What to do
Among the lines of the records below, count those with the word "from". Reply with that number alone.

Dataset items
==*==

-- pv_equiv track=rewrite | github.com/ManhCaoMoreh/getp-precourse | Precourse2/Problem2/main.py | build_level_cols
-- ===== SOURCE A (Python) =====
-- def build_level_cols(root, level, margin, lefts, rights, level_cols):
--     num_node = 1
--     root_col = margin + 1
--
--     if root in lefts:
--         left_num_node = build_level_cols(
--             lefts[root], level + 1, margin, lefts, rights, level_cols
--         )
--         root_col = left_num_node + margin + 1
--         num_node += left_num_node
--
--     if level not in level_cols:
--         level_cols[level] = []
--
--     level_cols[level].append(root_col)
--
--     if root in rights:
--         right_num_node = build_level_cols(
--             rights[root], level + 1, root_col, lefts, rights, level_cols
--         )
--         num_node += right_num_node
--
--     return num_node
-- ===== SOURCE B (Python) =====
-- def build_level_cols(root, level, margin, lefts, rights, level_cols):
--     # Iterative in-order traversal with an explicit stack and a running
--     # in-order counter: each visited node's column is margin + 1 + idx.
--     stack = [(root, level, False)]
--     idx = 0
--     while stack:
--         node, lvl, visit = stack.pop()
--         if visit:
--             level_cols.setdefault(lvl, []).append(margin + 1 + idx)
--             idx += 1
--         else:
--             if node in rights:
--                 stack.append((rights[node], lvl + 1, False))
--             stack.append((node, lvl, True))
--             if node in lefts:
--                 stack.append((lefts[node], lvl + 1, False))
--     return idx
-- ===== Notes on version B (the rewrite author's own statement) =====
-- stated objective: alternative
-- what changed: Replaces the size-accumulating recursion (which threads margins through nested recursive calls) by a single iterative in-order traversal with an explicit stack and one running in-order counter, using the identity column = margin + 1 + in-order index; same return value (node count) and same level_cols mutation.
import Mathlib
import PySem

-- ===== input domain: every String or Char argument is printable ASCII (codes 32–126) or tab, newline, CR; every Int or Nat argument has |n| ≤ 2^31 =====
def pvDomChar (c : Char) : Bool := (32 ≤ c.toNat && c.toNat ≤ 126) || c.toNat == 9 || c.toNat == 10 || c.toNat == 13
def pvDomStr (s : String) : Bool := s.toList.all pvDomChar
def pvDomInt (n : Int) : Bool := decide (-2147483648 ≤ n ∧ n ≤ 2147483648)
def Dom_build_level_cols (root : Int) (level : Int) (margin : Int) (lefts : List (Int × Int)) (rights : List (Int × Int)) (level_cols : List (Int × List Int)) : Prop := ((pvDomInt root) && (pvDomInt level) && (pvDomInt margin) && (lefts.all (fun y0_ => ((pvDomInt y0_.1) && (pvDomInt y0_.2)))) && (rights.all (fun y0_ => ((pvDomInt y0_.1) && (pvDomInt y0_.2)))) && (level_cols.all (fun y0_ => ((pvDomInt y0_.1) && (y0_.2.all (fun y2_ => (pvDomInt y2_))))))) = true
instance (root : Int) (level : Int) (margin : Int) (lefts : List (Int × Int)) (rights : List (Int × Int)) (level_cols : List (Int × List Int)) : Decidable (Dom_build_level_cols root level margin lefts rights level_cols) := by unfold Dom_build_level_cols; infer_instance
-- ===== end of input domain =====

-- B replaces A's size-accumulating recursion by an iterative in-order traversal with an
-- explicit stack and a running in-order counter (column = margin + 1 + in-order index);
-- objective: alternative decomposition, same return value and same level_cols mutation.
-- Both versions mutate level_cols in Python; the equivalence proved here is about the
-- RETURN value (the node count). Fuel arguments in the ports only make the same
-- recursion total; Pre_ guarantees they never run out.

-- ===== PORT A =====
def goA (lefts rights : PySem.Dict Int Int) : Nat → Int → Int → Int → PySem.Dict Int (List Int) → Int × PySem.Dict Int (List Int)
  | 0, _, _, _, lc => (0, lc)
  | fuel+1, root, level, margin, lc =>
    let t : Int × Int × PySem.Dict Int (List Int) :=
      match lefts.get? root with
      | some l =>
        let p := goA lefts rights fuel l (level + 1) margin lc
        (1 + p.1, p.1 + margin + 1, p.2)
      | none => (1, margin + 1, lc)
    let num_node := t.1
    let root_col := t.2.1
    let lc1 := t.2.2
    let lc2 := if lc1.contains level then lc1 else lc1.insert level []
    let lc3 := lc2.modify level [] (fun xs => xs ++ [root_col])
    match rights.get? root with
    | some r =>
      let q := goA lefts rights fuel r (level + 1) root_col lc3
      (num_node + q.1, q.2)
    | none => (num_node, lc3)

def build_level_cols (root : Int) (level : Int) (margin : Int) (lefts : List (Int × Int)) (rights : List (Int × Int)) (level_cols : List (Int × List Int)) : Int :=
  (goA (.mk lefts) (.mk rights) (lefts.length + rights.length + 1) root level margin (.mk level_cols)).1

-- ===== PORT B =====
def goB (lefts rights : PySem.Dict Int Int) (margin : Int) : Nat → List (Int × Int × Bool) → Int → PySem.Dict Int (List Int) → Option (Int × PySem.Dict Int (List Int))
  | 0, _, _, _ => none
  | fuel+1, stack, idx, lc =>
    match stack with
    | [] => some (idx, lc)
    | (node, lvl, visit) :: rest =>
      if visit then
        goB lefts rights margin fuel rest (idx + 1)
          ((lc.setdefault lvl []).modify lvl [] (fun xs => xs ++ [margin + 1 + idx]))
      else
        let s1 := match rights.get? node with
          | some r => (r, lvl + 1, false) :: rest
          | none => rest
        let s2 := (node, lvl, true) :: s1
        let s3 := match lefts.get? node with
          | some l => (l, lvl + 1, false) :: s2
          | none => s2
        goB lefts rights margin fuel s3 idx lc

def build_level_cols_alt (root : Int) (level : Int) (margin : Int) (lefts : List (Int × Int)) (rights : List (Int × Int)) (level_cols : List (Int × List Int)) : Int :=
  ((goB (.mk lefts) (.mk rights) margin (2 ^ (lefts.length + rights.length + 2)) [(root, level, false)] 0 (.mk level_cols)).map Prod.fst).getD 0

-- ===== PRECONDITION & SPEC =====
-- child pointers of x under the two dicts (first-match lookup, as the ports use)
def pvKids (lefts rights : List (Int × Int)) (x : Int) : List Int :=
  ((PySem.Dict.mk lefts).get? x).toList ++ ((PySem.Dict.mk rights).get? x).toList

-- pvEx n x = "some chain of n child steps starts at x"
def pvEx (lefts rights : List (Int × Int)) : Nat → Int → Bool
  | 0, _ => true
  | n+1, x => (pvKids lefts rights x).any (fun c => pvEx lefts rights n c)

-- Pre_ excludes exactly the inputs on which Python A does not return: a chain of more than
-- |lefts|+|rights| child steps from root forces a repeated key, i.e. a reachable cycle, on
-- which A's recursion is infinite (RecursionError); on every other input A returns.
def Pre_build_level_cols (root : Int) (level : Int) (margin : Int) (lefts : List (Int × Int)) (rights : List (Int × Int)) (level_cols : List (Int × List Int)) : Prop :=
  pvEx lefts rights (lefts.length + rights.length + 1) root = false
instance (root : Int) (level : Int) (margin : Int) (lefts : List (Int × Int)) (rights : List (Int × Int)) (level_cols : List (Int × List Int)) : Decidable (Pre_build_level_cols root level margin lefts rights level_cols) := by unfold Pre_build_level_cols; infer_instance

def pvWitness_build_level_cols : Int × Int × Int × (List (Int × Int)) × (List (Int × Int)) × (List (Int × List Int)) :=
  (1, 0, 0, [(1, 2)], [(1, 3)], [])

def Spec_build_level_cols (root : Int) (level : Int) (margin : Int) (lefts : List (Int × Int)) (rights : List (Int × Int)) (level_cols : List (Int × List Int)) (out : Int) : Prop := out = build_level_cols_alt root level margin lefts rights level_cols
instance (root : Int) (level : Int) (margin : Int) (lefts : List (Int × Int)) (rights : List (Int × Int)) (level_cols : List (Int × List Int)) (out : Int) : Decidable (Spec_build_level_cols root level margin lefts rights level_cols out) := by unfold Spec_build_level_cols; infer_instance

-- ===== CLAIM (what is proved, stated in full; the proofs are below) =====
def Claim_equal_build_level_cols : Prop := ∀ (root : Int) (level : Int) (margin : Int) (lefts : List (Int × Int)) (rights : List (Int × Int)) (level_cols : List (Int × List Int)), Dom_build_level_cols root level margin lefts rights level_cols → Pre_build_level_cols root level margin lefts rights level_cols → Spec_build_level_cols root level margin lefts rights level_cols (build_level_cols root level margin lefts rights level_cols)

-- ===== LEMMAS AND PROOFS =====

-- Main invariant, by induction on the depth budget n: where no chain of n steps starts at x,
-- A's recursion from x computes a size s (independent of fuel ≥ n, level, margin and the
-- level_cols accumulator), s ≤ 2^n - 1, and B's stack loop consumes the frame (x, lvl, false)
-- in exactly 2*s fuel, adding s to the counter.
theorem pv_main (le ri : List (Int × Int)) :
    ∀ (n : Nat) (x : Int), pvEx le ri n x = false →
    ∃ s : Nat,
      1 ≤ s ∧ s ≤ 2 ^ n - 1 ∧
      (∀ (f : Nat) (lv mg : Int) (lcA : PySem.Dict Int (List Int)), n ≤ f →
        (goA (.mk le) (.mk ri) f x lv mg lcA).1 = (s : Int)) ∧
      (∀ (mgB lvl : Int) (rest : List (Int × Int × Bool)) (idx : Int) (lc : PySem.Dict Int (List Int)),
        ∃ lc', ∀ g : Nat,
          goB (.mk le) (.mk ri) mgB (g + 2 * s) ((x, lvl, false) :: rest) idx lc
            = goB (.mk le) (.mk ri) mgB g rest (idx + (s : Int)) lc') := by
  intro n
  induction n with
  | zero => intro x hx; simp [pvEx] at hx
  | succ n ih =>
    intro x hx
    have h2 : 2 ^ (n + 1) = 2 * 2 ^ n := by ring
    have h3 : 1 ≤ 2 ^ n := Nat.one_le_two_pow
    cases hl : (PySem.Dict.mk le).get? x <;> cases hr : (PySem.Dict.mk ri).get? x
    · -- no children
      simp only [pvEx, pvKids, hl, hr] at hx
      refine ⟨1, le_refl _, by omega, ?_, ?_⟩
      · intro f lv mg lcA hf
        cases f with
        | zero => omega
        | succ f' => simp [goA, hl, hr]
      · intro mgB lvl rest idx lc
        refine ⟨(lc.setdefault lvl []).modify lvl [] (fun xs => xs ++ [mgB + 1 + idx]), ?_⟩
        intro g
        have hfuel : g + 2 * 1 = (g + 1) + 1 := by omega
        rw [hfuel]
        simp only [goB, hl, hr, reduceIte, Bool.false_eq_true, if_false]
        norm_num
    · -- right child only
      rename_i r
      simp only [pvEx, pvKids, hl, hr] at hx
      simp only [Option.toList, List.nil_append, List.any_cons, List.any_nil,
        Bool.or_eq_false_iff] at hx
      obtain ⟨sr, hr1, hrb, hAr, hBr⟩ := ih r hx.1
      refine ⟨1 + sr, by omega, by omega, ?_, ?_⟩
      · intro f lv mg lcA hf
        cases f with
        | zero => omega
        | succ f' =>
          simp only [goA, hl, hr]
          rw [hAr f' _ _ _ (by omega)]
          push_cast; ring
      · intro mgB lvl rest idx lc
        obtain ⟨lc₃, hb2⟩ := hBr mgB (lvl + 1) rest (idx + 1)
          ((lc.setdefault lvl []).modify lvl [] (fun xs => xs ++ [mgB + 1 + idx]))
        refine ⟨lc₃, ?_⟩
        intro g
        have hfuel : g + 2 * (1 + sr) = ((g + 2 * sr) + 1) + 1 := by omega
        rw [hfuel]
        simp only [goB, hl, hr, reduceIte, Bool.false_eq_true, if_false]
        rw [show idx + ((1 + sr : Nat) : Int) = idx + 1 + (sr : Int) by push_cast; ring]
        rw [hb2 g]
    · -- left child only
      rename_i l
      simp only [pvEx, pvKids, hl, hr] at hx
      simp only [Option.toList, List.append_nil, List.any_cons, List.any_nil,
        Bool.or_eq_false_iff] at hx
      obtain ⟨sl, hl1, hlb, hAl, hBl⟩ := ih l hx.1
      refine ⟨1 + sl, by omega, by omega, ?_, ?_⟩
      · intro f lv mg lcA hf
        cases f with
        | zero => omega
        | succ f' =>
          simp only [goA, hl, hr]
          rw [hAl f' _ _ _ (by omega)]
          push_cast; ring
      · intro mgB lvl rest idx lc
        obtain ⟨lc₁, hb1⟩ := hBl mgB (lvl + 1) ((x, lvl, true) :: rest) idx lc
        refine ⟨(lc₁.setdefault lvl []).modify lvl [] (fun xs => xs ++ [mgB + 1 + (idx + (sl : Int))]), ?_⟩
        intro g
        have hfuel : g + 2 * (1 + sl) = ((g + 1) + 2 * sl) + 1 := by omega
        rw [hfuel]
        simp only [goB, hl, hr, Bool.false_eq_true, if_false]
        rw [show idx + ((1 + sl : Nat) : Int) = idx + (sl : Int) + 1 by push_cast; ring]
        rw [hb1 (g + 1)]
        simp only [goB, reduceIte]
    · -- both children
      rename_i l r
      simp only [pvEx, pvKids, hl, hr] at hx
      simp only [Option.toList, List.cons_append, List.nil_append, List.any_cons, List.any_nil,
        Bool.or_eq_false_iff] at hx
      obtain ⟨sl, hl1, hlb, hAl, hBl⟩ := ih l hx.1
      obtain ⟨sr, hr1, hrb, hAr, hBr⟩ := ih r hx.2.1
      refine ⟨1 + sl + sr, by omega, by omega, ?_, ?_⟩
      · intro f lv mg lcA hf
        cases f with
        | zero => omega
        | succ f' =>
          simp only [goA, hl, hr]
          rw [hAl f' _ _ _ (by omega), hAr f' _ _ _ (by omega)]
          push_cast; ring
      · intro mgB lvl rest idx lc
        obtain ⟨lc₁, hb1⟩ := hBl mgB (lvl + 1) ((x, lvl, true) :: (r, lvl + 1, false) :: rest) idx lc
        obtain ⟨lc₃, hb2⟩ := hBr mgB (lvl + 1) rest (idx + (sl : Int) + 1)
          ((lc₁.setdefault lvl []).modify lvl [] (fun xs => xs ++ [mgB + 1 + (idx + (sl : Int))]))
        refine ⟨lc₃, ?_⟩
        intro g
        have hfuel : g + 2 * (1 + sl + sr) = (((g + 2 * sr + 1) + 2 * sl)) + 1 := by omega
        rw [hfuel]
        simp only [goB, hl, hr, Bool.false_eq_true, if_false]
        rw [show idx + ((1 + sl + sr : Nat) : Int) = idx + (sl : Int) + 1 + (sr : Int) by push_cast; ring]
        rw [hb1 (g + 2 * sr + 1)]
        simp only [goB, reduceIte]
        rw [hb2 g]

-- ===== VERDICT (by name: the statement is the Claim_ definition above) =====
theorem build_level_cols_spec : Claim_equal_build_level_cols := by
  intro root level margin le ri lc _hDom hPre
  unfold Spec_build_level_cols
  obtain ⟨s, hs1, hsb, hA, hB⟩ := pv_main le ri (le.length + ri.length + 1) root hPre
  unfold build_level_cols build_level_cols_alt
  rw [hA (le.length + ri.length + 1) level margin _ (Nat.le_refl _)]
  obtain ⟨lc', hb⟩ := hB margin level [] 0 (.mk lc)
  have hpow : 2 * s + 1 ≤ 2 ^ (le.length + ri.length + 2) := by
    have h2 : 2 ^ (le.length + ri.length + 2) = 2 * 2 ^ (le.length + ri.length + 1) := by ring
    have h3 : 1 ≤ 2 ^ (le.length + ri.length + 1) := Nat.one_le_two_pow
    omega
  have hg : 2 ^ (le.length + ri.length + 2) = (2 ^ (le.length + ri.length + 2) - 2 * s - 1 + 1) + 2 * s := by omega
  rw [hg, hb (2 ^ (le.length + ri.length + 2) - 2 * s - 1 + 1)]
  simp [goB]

==*==

Output for this exercise
2